-- pv_equiv track=rewrite | github.com/jomardimac/CptS355 | HW1/HW1/HW1.py | digraphs
-- ===== SOURCE A (Python) =====
-- def myKeyGraph(thekey):
--     x,y = thekey
--     return x,y
--
-- def digraphs(ss):
--     #create two iterators for indexing the string:
--     i = 0
--     j = 1
--     #create a string:
--     string = str()
--     #define a list to put in the digraphs:
--     striing = list()
--     #define a dictionary to put the list and frequency in:
--     di = dict()
--     #go through the string:
--     for x in ss[:-1] :
--         #put the string inside the dictionary:
--         string = '/' + ss[i] + ss[j] + '/'
--         #if the string is in the dictionary, update it by adding 1, this will be the frequency
--         if string in di:
--             di[string] = di.get(string) + 1
--         #if the string is not in the dictionary, add it in.
--         else:
--             di[string] = 1
--
--         i = i + 1
--         j = j + 1
--
--     sorting = sorted(di.items(),key = myKeyGraph)
--
--     return sorting
-- ===== SOURCE B (Python) =====
-- def digraphs(ss):
--     # Build every adjacent digraph string, sort them, then run-length encode
--     # the sorted list; no counting dict is ever built.
--     pairs = sorted('/' + a + b + '/' for a, b in zip(ss, ss[1:]))
--
--     def rle(lst):
--         if not lst:
--             return []
--         x = lst[0]
--         run = 1
--         while run < len(lst) and lst[run] == x:
--             run += 1
--         return [(x, run)] + rle(lst[run:])
--
--     return rle(pairs)
-- ===== Notes on version B (the rewrite author's own statement) =====
-- stated objective: alternative
-- what changed: Instead of counting digraphs in a dict while walking the string by index and sorting the dict items at the end, B builds the list of digraph strings from zipped adjacent characters, sorts that list, and run-length encodes it into (string, count) pairs - no dict is built.
import Mathlib
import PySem

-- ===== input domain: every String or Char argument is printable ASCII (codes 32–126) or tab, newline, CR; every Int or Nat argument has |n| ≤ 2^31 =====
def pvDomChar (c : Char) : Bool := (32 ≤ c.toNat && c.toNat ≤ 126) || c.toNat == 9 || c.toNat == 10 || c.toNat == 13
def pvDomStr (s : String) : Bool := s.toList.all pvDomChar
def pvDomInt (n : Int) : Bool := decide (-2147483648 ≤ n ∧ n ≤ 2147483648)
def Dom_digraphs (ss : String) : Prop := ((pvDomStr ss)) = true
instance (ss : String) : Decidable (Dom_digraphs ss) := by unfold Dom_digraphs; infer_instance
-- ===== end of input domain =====

-- B replaces A's index-walking dict counter by sort-then-run-length-encode over the
-- list of adjacent digraph strings (alternative algorithm; no speed claim).

-- ===== PORT A =====
def myKeyGraph (thekey : String × Int) : String × Int := (thekey.1, thekey.2)

-- Loop state is (i, j, string, di) exactly as in A; ss[i]/ss[j] are always in range
-- (the loop runs len(ss)-1 times), so the .getD default is never used.
def digraphs (ss : String) : List (String × Int) :=
  let st := (PySem.Str.slice ss none (some (-1))).toList.foldl
    (fun (s : Int × Int × String × PySem.Dict String Int) _x =>
      let (i, j, _string, di) := s
      let string := "/" ++ ((PySem.Str.pyGet? ss i).getD ' ').toString
                        ++ ((PySem.Str.pyGet? ss j).getD ' ').toString ++ "/"
      let di := if di.contains string then di.insert string (di.getD string 0 + 1)
                else di.insert string 1
      (i + 1, j + 1, string, di))
    (0, 1, "", PySem.Dict.empty)
  PySem.List.sorted2 st.2.2.2.items (fun p => (myKeyGraph p).1) (fun p => (myKeyGraph p).2) false

-- ===== PORT B =====
-- run-length encoding of a list: the inner 'while' scanning the run is takeWhile/dropWhile
def rleB : List String → List (String × Int)
  | [] => []
  | x :: xs =>
      (x, (1 : Int) + (xs.takeWhile (· == x)).length) :: rleB (xs.dropWhile (· == x))
  termination_by l => l.length
  decreasing_by
    simp only [List.length_cons]
    exact Nat.lt_succ_of_le (List.length_dropWhile_le _ _)

def digraphs_alt (ss : String) : List (String × Int) :=
  let pairs := PySem.List.sorted
    ((ss.toList.zip (PySem.Str.slice ss (some 1) none).toList).map
      (fun p => "/" ++ p.1.toString ++ p.2.toString ++ "/"))
    (fun x => x) false
  rleB pairs

-- ===== PRECONDITION & SPEC =====
def Spec_digraphs (ss : String) (out : List (String × Int)) : Prop := out = digraphs_alt ss
instance (ss : String) (out : List (String × Int)) : Decidable (Spec_digraphs ss out) := by unfold Spec_digraphs; infer_instance

-- ===== CLAIM (what is proved, stated in full; the proofs are below) =====
def Claim_equal_digraphs : Prop := ∀ (ss : String), Dom_digraphs ss → Spec_digraphs ss (digraphs ss)

-- ===== LEMMAS AND PROOFS =====

-- the digraph strings of ss, in adjacency order
def dgList (cs : List Char) : List String :=
  (cs.zip cs.tail).map (fun p => "/" ++ p.1.toString ++ p.2.toString ++ "/")

lemma length_dgList (cs : List Char) : (dgList cs).length = cs.length - 1 := by
  simp [dgList]

lemma dgList_getElem (cs : List Char) (k : Nat) (hk : k < (dgList cs).length) :
    (dgList cs)[k] = "/" ++ (cs[k]'(by simp [dgList] at hk; omega)).toString
      ++ (cs[k+1]'(by simp [dgList] at hk; omega)).toString ++ "/" := by
  simp [dgList, List.getElem_tail]

-- A's fold over the sliced string builds exactly the insert-count fold of the digraph strings
lemma foldA_eq (cs : List Char) (ss : String) (hss : ss.toList = cs) :
    ∀ (t : List Char) (k : Nat) (st : String) (d : PySem.Dict String Int),
    k + t.length + 1 ≤ cs.length →
    (t.foldl
      (fun (s : Int × Int × String × PySem.Dict String Int) _x =>
        let (i, j, _string, di) := s
        let string := "/" ++ ((PySem.Str.pyGet? ss i).getD ' ').toString
                          ++ ((PySem.Str.pyGet? ss j).getD ' ').toString ++ "/"
        let di := if di.contains string then di.insert string (di.getD string 0 + 1)
                  else di.insert string 1
        (i + 1, j + 1, string, di))
      ((k : Int), (k : Int) + 1, st, d)).2.2.2
    = (((dgList cs).drop k).take t.length).foldl
        (fun d s => d.insert s (d.getD s 0 + 1)) d := by
  intro t
  induction t with
  | nil => intro k st d _; simp
  | cons c t ih =>
      intro k st d hlen
      simp only [List.length_cons] at hlen
      have hk1 : k < cs.length := by omega
      have hk2 : k + 1 < cs.length := by omega
      have hkd : k < (dgList cs).length := by rw [length_dgList]; omega
      have hg1 : PySem.Str.pyGet? ss (k : Int) = some cs[k] := by
        rw [PySem.Str.pyGet?_natCast, hss]
        exact List.getElem?_eq_getElem hk1
      have hg2 : PySem.Str.pyGet? ss ((k : Int) + 1) = some cs[k+1] := by
        have : ((k : Int) + 1) = ((k + 1 : Nat) : Int) := by push_cast; ring
        rw [this, PySem.Str.pyGet?_natCast, hss]
        exact List.getElem?_eq_getElem hk2
      have hstr : "/" ++ ((PySem.Str.pyGet? ss (k : Int)).getD ' ').toString
            ++ ((PySem.Str.pyGet? ss ((k : Int) + 1)).getD ' ').toString ++ "/"
          = (dgList cs)[k] := by
        rw [hg1, hg2, dgList_getElem cs k hkd]
        rfl
      have hdrop : (dgList cs).drop k = (dgList cs)[k] :: (dgList cs).drop (k + 1) :=
        List.drop_eq_getElem_cons hkd
      have hstep : ∀ (di : PySem.Dict String Int) (s : String),
          (if di.contains s then di.insert s (di.getD s 0 + 1) else di.insert s 1)
            = di.insert s (di.getD s 0 + 1) := by
        intro di s
        by_cases hc : di.contains s
        · rw [if_pos hc]
        · rw [if_neg hc, PySem.Dict.getD_of_not_contains _ _ (by simpa using hc)]
          norm_num
      simp only [List.foldl_cons, List.length_cons]
      rw [hdrop]
      simp only [List.take_succ_cons, List.foldl_cons]
      calc _ = (t.foldl
          (fun (s : Int × Int × String × PySem.Dict String Int) _x =>
            let (i, j, _string, di) := s
            let string := "/" ++ ((PySem.Str.pyGet? ss i).getD ' ').toString
                              ++ ((PySem.Str.pyGet? ss j).getD ' ').toString ++ "/"
            let di := if di.contains string then di.insert string (di.getD string 0 + 1)
                      else di.insert string 1
            (i + 1, j + 1, string, di))
          (((k+1 : Nat) : Int), ((k+1 : Nat) : Int) + 1, (dgList cs)[k],
            (if d.contains (dgList cs)[k] then d.insert (dgList cs)[k] (d.getD (dgList cs)[k] 0 + 1)
             else d.insert (dgList cs)[k] 1))).2.2.2 := by
            congr 1
            simp only [hstr]
            push_cast
            ring_nf
        _ = _ := by
            rw [ih (k+1) _ _ (by omega), hstep]

lemma discard_of_not_mem {x : String} (s : PySem.Set String) (h : x ∉ s) :
    PySem.Set.discard s x = s := by
  unfold PySem.Set.discard
  apply List.filter_eq_self.2
  intro y hy
  simp only [Bool.not_eq_eq_eq_not, Bool.not_true, beq_eq_false_iff_ne, ne_eq]
  exact fun hyx => h (hyx ▸ hy)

----------

## TASK TO COMPLETE
Output the material above exactly, but only from the line that carries "-- run-length encoding" through the line that carries "(x, (1 : Int)".

## RESPONSE
-- run-length encoding of a list: the inner 'while' scanning the run is takeWhile/dropWhile
def rleB : List String → List (String × Int)
  | [] => []
  | x :: xs =>
      (x, (1 : Int) + (xs.takeWhile (· == x)).length) :: rleB (xs.dropWhile (· == x))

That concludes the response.